A **risk analyst** at a multi-strategy fund like Millennium or Balyasny runs quality checks similar to our data exercises every single morning -- monitoring for stale prices, missing data, and anomalous returns across the fund's entire position book. A stale price in a portfolio's NAV calculation means misstated risk, which means wrong position sizes, which means the fund is either taking too much risk or leaving money on the table. The automated pipeline you'll build this week mirrors their daily "data health check."

And if you're joining a **buy-side or sell-side technology team** at a bank or asset manager, the Section 7 benchmark is your reality. Teams are actively migrating from pandas+CSV to Polars+Parquet or DuckDB stacks. Being able to run this benchmark, explain the results, and articulate when the choice matters is the kind of practical knowledge that separates a quant-aware engineer from a generic Python developer.

### Bridge to Week 2

You now have clean, stored data -- prices, returns, and the awareness that every number in your dataset carries hidden assumptions. But we've barely scratched the surface of what those returns *look like* statistically.

Here's a teaser: in Section 4, we noted that daily returns have fat tails -- extreme values that are far more common than a Gaussian distribution predicts. Next week, we'll quantify exactly how fat. We'll compute kurtosis (spoiler: it's much higher than 3 for every stock you'll test), build QQ-plots that make the deviation from normality viscerally obvious, and confront the fact that financial returns violate almost every assumption your ML models were built on. Stationarity, normality, independence -- all broken. Week 2 shows how, and what to do about it.

### Suggested Reading

- **Harris, *Trading and Exchanges: Market Microstructure for Practitioners* (2003)** -- The standard reference on how markets actually work. Dense but readable. Chapters 1-6 cover everything from this week in much greater depth. Read this if you want to understand why market structure is the way it is, not just what it is.

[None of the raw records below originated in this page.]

-- ===== LEMMAS AND PROOFS =====

-- merge of the two strictly increasing note lists = B's traversal order of notes
def pvUnionMerge (ks ls : List String) : List String :=
  match ks, ls with
  | [], ls => ls
  | ks, [] => ks
  | k :: ks, l :: ls =>
      if k < l then k :: pvUnionMerge ks (l :: ls)
      else if l < k then l :: pvUnionMerge (k :: ks) ls
      else k :: pvUnionMerge ks ls
termination_by ks.length + ls.length

theorem mem_pvUnionMerge (ks ls : List String) (x : String) :
    x ∈ pvUnionMerge ks ls ↔ x ∈ ks ∨ x ∈ ls := by
  induction ks, ls using pvUnionMerge.induct with
  | case1 ls => simp [pvUnionMerge]
  | case2 k ks => simp [pvUnionMerge]
  | case3 k ks l ls h ih => simp only [pvUnionMerge, if_pos h, List.mem_cons, ih]; tauto
  | case4 k ks l ls h1 h2 ih => simp only [pvUnionMerge, if_neg h1, if_pos h2, List.mem_cons, ih]; tauto
  | case5 k ks l ls h1 h2 ih =>
      have hkl : k = l := le_antisymm (not_lt.1 h2) (not_lt.1 h1)
      subst hkl
      simp only [pvUnionMerge, if_neg h1, List.mem_cons, ih]; tauto

theorem pairwise_pvUnionMerge (ks ls : List String)
    (hk : ks.Pairwise (· < ·)) (hl : ls.Pairwise (· < ·)) :
    (pvUnionMerge ks ls).Pairwise (· < ·) := by
  induction ks, ls using pvUnionMerge.induct with
  | case1 ls => simpa [pvUnionMerge] using hl
  | case2 k ks => simpa [pvUnionMerge] using hk
  | case3 k ks l ls h ih =>
      rw [List.pairwise_cons] at hk
      simp only [pvUnionMerge, if_pos h]
      refine List.pairwise_cons.2 ⟨?_, ih hk.2 hl⟩
      intro y hy
      rcases (mem_pvUnionMerge ks (l :: ls) y).1 hy with hy | hy
      · exact hk.1 y hy
      · rcases List.mem_cons.1 hy with rfl | hy
        · exact h
        · exact lt_trans h ((List.pairwise_cons.1 hl).1 y hy)
  | case4 k ks l ls h1 h2 ih =>
      rw [List.pairwise_cons] at hl
      simp only [pvUnionMerge, if_neg h1, if_pos h2]
      refine List.pairwise_cons.2 ⟨?_, ih hk hl.2⟩
      intro y hy
      rcases (mem_pvUnionMerge (k :: ks) ls y).1 hy with hy | hy
      · rcases List.mem_cons.1 hy with rfl | hy
        · exact h2
        · exact lt_trans h2 ((List.pairwise_cons.1 hk).1 y hy)
      · exact hl.1 y hy
  | case5 k ks l ls h1 h2 ih =>
      have hkl : k = l := le_antisymm (not_lt.1 h2) (not_lt.1 h1)
      subst hkl
      rw [List.pairwise_cons] at hk hl
      simp only [pvUnionMerge, if_neg h1]
      refine List.pairwise_cons.2 ⟨?_, ih hk.2 hl.2⟩
      intro y hy
      rcases (mem_pvUnionMerge ks ls y).1 hy with hy | hy
      · exact hk.1 y hy
      · exact hl.1 y hy

-- A's for/else field scan always ends by writing newval under newfield.
theorem pvUpdateField_eq (upd : PySem.Dict String String) (olds : List (String × String))
    (nf nv : String) : pvUpdateField upd olds nf nv = upd.insert nf nv := by
  induction olds with
  | nil => rfl
  | cons p rest ih =>
      obtain ⟨of, ov⟩ := p
      simp only [pvUpdateField]
      split
      · next h =>
          rw [Bool.and_eq_true, beq_iff_eq] at h
          rw [h.1]
      · exact ih

-- hence update_office is exactly the dict merge {**old, **new}.
theorem pvUpdateOffice_eq_merge (a b : PySem.Dict String String) :
    pvUpdateOffice a b = pvMergeDict a b := by
  simp [pvUpdateOffice, pvMergeDict, pvUpdateField_eq]

-- shape of A's third loop: append-and-or fold = map + any.
theorem pvLoopA_eq (I J : PySem.Dict String (PySem.Dict String String))
    (ns : List String) (acc : List (List (String × String))) (upd : Bool) :
    ns.foldl (pvLoopStepA I J) (acc, upd) =
      (acc ++ ns.map (fun n =>
          (pvUpdateOffice (I.getD n PySem.Dict.empty) (J.getD n PySem.Dict.empty)).items),
       upd || ns.any (fun n =>
          !(pvDictEq (pvUpdateOffice (I.getD n PySem.Dict.empty) (J.getD n PySem.Dict.empty))
              (I.getD n PySem.Dict.empty)))) := by
  induction ns generalizing acc upd with
  | nil => simp
  | cons n rest ih =>
      simp only [List.foldl_cons, List.map_cons, List.any_cons, ih, pvLoopStepA]
      simp [Bool.or_assoc]

-- a dict containing "note" is nonempty
theorem pvSize_ne_zero (d : PySem.Dict String String) (h : d.contains "note" = true) :
    d.size ≠ 0 := by
  have hm : "note" ∈ d.keys := (PySem.Dict.contains_iff_mem_keys d "note").1 h
  simp only [PySem.Dict.keys] at hm
  simp only [PySem.Dict.size]
  intro h0
  rw [List.length_eq_zero_iff] at h0
  simp [h0] at hm

-- A's index-building loop under Pre_: the defaultdict guard always inserts, over fresh keys.
theorem pvBuildA_items (offs : List (List (String × String)))
    (hc : ∀ o ∈ offs, (PySem.Dict.ofList o).contains "note" = true)
    (hn : (offs.map pvNoteL).Nodup) :
    (pvBuildA offs).items = offs.map (fun o => (pvNoteL o, PySem.Dict.ofList o)) := by
  have key : ∀ (offs : List (List (String × String)))
      (d : PySem.Dict String (PySem.Dict String String)),
      (∀ o ∈ offs, (PySem.Dict.ofList o).contains "note" = true) →
      (offs.map pvNoteL).Nodup →
      (∀ o ∈ offs, d.contains (pvNoteL o) = false) →
      (∀ k v, d.get? k = some v → v.size ≠ 0) →
      (offs.foldl pvStepA d).items = d.items ++ offs.map (fun o => (pvNoteL o, PySem.Dict.ofList o)) := by
    intro offs
    induction offs with
    | nil => intro d _ _ _ _; simp
    | cons o rest ih =>
        intro d hc hn hf hv
        have hcon : d.contains (pvNoteL o) = false := hf o (List.mem_cons_self ..)
        have hgetD : d.getD (pvNoteL o) PySem.Dict.empty = PySem.Dict.empty :=
          PySem.Dict.getD_of_not_contains d _ hcon
        have hstep : pvStepA d o = d.insert (pvNoteL o) (PySem.Dict.ofList o) := by
          simp only [pvStepA, pvNoteL] at hgetD ⊢
          rw [hgetD]; simp
        have hsz : (PySem.Dict.ofList o).size ≠ 0 :=
          pvSize_ne_zero _ (hc o (List.mem_cons_self ..))
        have hn' : pvNoteL o ∉ rest.map pvNoteL ∧ (rest.map pvNoteL).Nodup := by
          rw [List.map_cons, List.nodup_cons] at hn; exact hn
        simp only [List.foldl_cons, hstep]
        rw [ih _ (fun x hx => hc x (List.mem_cons_of_mem _ hx))
              hn'.2 ?fresh ?vals]
        · rw [PySem.Dict.items_insert_of_not_contains d _ hcon]
          simp
        case fresh =>
          intro x hx
          have hne : pvNoteL x ≠ pvNoteL o := by
            intro he
            exact hn'.1 (he ▸ (List.mem_map_of_mem hx))
          rw [PySem.Dict.contains_insert]
          simp only [Bool.or_eq_false_iff]
          exact ⟨by simpa using hne, hf x (List.mem_cons_of_mem _ hx)⟩
        case vals =>
          intro k v hkv
          rw [PySem.Dict.get?_insert] at hkv
          split at hkv
          · cases hkv; exact hsz
          · exact hv k v hkv
  have := key offs PySem.Dict.empty hc hn (by simp [PySem.Dict.contains_empty])
    (by intro k v hkv; simp [PySem.Dict.get?_empty] at hkv)
  simpa [pvBuildA] using this

-- Python d == d
theorem pvDictEq_refl (d : PySem.Dict String String) (h : d.keys.Nodup) :
    pvDictEq d d = true := by
  simp only [pvDictEq, beq_self_eq_true, Bool.true_and, List.all_eq_true]
  intro kv hkv
  rw [PySem.Dict.get?_of_mem_items d (by exact hkv) h]
  simp

theorem pvDictEq_empty_right (d : PySem.Dict String String) (h : d.contains "note" = true) :
    pvDictEq d PySem.Dict.empty = false := by
  have := pvSize_ne_zero d h
  simp only [pvDictEq, PySem.Dict.size_empty, Bool.and_eq_false_iff]
  left
  simpa using this

theorem pvMergeDict_empty_right (d : PySem.Dict String String) :
    pvMergeDict d PySem.Dict.empty = d := rfl

theorem pvMergeDict_empty_left (d : PySem.Dict String String) (h : d.keys.Nodup) :
    pvMergeDict PySem.Dict.empty d = d := by
  apply PySem.Dict.ext
  have := PySem.Dict.items_foldl_insert_fresh d.items (fun kv => kv.1) (fun kv => kv.2)
    PySem.Dict.empty (by intro a _; exact PySem.Dict.contains_empty a.1) (by exact h)
  simpa [pvMergeDict, PySem.Dict.items] using this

- **de Prado, *Advances in Financial Machine Learning* (2018), Chapter 2** -- The definitive treatment of financial data structures: bars, labeling, sampling. Introduces dollar bars and information-driven bars that we'll revisit in later weeks. Worth skimming now to see where the data pipeline we're building today leads.

- **Ernst & Spatt, "Regulating Market Microstructure" (*Annual Review of Financial Economics*, Vol. 17, Nov 2025)** -- Comprehensive survey of equity, option, and fixed-income market regulation. Covers best execution, Reg NMS, PFOF, tick sizes, and access fees. Read this for the regulatory big picture -- it explains *why* the system in Section 1 looks the way it does.

- **Boulton, Shohfi & Walz, "How Does Payment for Order Flow Influence Markets?" (SEC DERA Working Paper, Jan 2025)** -- Uses Robinhood Crypto as a natural experiment to measure PFOF's effect on market quality. Finds crypto PFOF fees are 4.5-45x higher than equity PFOF, and the introduction increased daily trading costs by approximately $4.8M. Concrete evidence for the PFOF discussion in Section 3.